The CPC further insists it does not retaliate against workers, and that fact is evidenced by “the continued employment of home care workers who are pressing CPCHAP.”
“What CPC is now claiming, as it scrambles to defend itself, only further exposes CPC and the DOL’s corruption,” a spokesperson for the Ain’t I a Woman Campaign told Work-Bites in response. “The DOL investigation of CPC was ongoing until it was dismissed in May 2023, months after Jenny Low assumed her position. Workers did not receive any notice about their wage theft cases being ‘on hold.’ In fact, CPC’s response only raises the question of why CPC, the employer which hundreds of workers filed complaints against, was told details about the DOL investigation that even the claimants do not know.”
The Ain’t I a Woman Campaign maintains the “CPC knows very well that the DOL investigates union workers’ claims because CPC was investigated and had to pay back $2 million in 2014 because it failed to pay workers legal wages in the past. This is precisely why workers had to make a 3-hour trip to Albany to blow the whistle on corruption: because the DOL allows CPC to illegally keep receiving public funds despite chronically committing wage theft in our community.”
The Ain’t I a Woman Campaign also disputes CPC claims that it does not retaliate against home care workers pressing wage theft claims—citing the case of a CPC home care worker named Gui Zhu Chen as evidence .
“Gui Zhu Chen is one of the many workers that CPC retaliated against,” the Ain’t I a Woman spokesperson further told Work-Bites. “She worked 24-hour workdays and was paid for only 13 hours.

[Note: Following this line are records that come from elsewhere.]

-- pv_equiv track=rewrite | github.com/MingyuKim87/MLwM | helper/config_helper.py | set_config_fc_layers
-- ===== SOURCE A (Python) =====
-- def set_config_fc_layers(n_way, embed_size, hidden_size, layer_counts):
--     Layers = []
--
--     if layer_counts == 1:
--         fc_layer = ('fc', [n_way, embed_size])
--         Layers.append(fc_layer)
--
--     else:
--         for i in range(layer_counts):
--             if i == 0:
--                 fc_layer = ('fc', [hidden_size, embed_size])
--             elif i == (layer_counts - 1):
--                 fc_layer = ('fc', [n_way, hidden_size])
--             else:
--                 fc_layer = ('fc', [hidden_size, hidden_size])
--
--             Layers.append(fc_layer)
--
--     return Layers
-- ===== SOURCE B (Python) =====
-- def set_config_fc_layers(n_way, embed_size, hidden_size, layer_counts):
--     dims = [embed_size] + [hidden_size] * (layer_counts - 1) + [n_way]
--     return [('fc', [dims[i + 1], dims[i]]) for i in range(layer_counts)]
-- ===== Notes on version B (the rewrite author's own statement) =====
-- stated objective: simpler
-- what changed: Replaces the layer_counts==1 special case and the first/last/middle positional branching by precomputing a flat dimensions table [embed]+[hidden]*(k-1)+[n_way] and pairing consecutive entries.
import Mathlib
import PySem

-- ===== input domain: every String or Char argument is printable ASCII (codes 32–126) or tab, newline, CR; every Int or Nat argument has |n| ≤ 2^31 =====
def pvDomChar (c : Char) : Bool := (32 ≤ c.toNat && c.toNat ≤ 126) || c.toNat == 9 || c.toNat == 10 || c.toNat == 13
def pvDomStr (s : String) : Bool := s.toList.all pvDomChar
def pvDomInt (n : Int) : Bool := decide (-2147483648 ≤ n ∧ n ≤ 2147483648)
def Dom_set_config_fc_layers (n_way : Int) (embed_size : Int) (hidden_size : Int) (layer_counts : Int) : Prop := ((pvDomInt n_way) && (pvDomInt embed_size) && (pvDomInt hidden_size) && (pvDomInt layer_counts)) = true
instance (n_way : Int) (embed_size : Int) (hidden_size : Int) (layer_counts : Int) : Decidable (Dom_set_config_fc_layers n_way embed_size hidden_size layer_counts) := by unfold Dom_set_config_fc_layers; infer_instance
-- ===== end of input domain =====

-- B replaces A's layer_counts==1 special case and positional branching by a
-- precomputed dimensions table consumed adjacent-pairwise (objective: simpler).


-- ===== PORT A =====
def set_config_fc_layers (n_way : Int) (embed_size : Int) (hidden_size : Int) (layer_counts : Int) : List (String × List Int) :=
  if layer_counts = 1 then
    [("fc", [n_way, embed_size])]
  else
    (PySem.List.pyRange 0 layer_counts 1).foldl
      (fun Layers i =>
        let fc_layer : String × List Int :=
          if i = 0 then ("fc", [hidden_size, embed_size])
          else if i = layer_counts - 1 then ("fc", [n_way, hidden_size])
          else ("fc", [hidden_size, hidden_size])
        Layers ++ [fc_layer]) []

-- ===== PORT B =====
def set_config_fc_layers_alt (n_way : Int) (embed_size : Int) (hidden_size : Int) (layer_counts : Int) : List (String × List Int) :=
  let dims : List Int := [embed_size] ++ List.replicate (layer_counts - 1).toNat hidden_size ++ [n_way]
  (PySem.List.pyRange 0 layer_counts 1).map
    (fun i => ("fc", [PySem.List.pyGetD dims (i + 1) 0, PySem.List.pyGetD dims i 0]))

-- ===== PRECONDITION & SPEC =====
def Spec_set_config_fc_layers (n_way : Int) (embed_size : Int) (hidden_size : Int) (layer_counts : Int) (out : List (String × List Int)) : Prop := out = set_config_fc_layers_alt n_way embed_size hidden_size layer_counts
instance (n_way : Int) (embed_size : Int) (hidden_size : Int) (layer_counts : Int) (out : List (String × List Int)) : Decidable (Spec_set_config_fc_layers n_way embed_size hidden_size layer_counts out) := by unfold Spec_set_config_fc_layers; infer_instance

-- ===== CLAIM (what is proved, stated in full; the proofs are below) =====
def Claim_equal_set_config_fc_layers : Prop := ∀ (n_way : Int) (embed_size : Int) (hidden_size : Int) (layer_counts : Int), Dom_set_config_fc_layers n_way embed_size hidden_size layer_counts → Spec_set_config_fc_layers n_way embed_size hidden_size layer_counts (set_config_fc_layers n_way embed_size hidden_size layer_counts)

-- ===== LEMMAS AND PROOFS =====

-- dims[i] characterised for 0 ≤ i ≤ layer_counts (layer_counts ≥ 1)
theorem pv_dims_get (e h n lc i : Int) (hlc : 1 ≤ lc) (h0 : 0 ≤ i) (hi : i ≤ lc) :
    PySem.List.pyGetD ([e] ++ List.replicate (lc - 1).toNat h ++ [n]) i 0 =
      if i = 0 then e else if i = lc then n else h := by
  rw [PySem.List.pyGetD_of_nonneg _ _ h0]
  rcases eq_or_ne i 0 with rfl | h00
  · simp
  · obtain ⟨k, hk⟩ : ∃ k, i.toNat = k + 1 := ⟨i.toNat - 1, by omega⟩
    rw [hk]
    simp only [List.cons_append, List.nil_append, List.getD_cons_succ]
    rcases eq_or_ne i lc with hEq | hEnd
    · have hk' : k = (lc - 1).toNat := by omega
      subst hk'
      rw [List.getD_append_right _ _ _ _ (by simp)]
      simp [hEq, show lc ≠ 0 by omega]
    · have hklt : k < (lc - 1).toNat := by omega
      rw [List.getD_append _ _ _ _ (by simpa using hklt)]
      simp [List.getD_eq_getElem?_getD,
            show k < lc.toNat - 1 by omega, h00, hEnd]

theorem set_config_fc_layers_eq (n_way embed_size hidden_size layer_counts : Int) :
    set_config_fc_layers n_way embed_size hidden_size layer_counts =
      set_config_fc_layers_alt n_way embed_size hidden_size layer_counts := by
  unfold set_config_fc_layers set_config_fc_layers_alt
  rcases lt_trichotomy layer_counts 1 with hlt | heq | hgt
  · -- layer_counts ≤ 0: both empty
    rw [if_neg (by omega), PySem.List.pyRange_one_eq_nil (by omega)]
    simp
  · subst heq
    rw [if_pos rfl, PySem.List.pyRange_one_cons (by norm_num),
        PySem.List.pyRange_one_eq_nil (by norm_num)]
    simp [PySem.List.pyGetD]
  · -- layer_counts ≥ 2
    rw [if_neg (by omega), PySem.List.foldl_append_singleton_eq_map]
    simp only [List.nil_append]
    apply List.map_congr_left
    intro i hi
    rw [PySem.List.mem_pyRange_one] at hi
    rw [pv_dims_get _ _ _ _ _ (by omega) (by omega) (by omega),
        pv_dims_get _ _ _ _ _ (by omega) (by omega) (by omega)]
    rcases eq_or_ne i 0 with rfl | hi0
    · simp [show (1 : Int) ≠ layer_counts by omega]
    · rcases eq_or_ne i (layer_counts - 1) with rfl | hil
      · simp [hi0, show layer_counts - 1 + 1 = layer_counts by omega,
              show layer_counts ≠ 0 by omega,
              show layer_counts - 1 ≠ layer_counts by omega]
      · simp [hi0, hil, show i + 1 ≠ 0 by omega, show i + 1 ≠ layer_counts by omega,
              show i ≠ layer_counts by omega]

-- ===== VERDICT (by name: the statement is the Claim_ definition above) =====
theorem set_config_fc_layers_spec : Claim_equal_set_config_fc_layers := by
  intro n_way embed_size hidden_size layer_counts _
  exact set_config_fc_layers_eq n_way embed_size hidden_size layer_counts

For several months, she recorded all of the work she did caring for the patient throughout the day and night and asked CPC for payment. CPC accused her of lying and threatened to send her to jail if she continued to report her work—we call on the Attorney General to investigate CPC and DOL to prevent further corruption and abuse of immigrant women.”
Ms. Chen worked with CPCHAP from March 2013 until her retirement in December 2020, according to the CPC, and was a member of 1199SEIU.
“No union grievances alleging retaliation were filed by Ms. Chen or any other employee,” a spokesperson from the organization told Work-Bites. “When claims were filed against CPCHAP, Ms. Chen declined to participate in an internal review conducted by our legal department, even with her counsel present.”
The CPC spokesperson further denied charges the organization retaliates against employees for “reporting or for making requests or demands about their work, or for declining any particular case based on the Medicaid authorized hours.”
“We are committed to treating all employees with respect, fairly and in full compliance with labor and Medicaid regulations,” the spokesperson added. “Like all organizations receiving Medicaid funding, we are required to conduct annual trainings on Medicaid fraud, waste, and abuse prevention and ramifications, as well as our own policies, to ensure compliance with Federal, State, and City regulations. Our commitment to transparency and open and frank communication with our employees remains a top priority.”
Editor’s Note: This story has been updated to include the CPC’s comment regarding Gui Zhu Chen.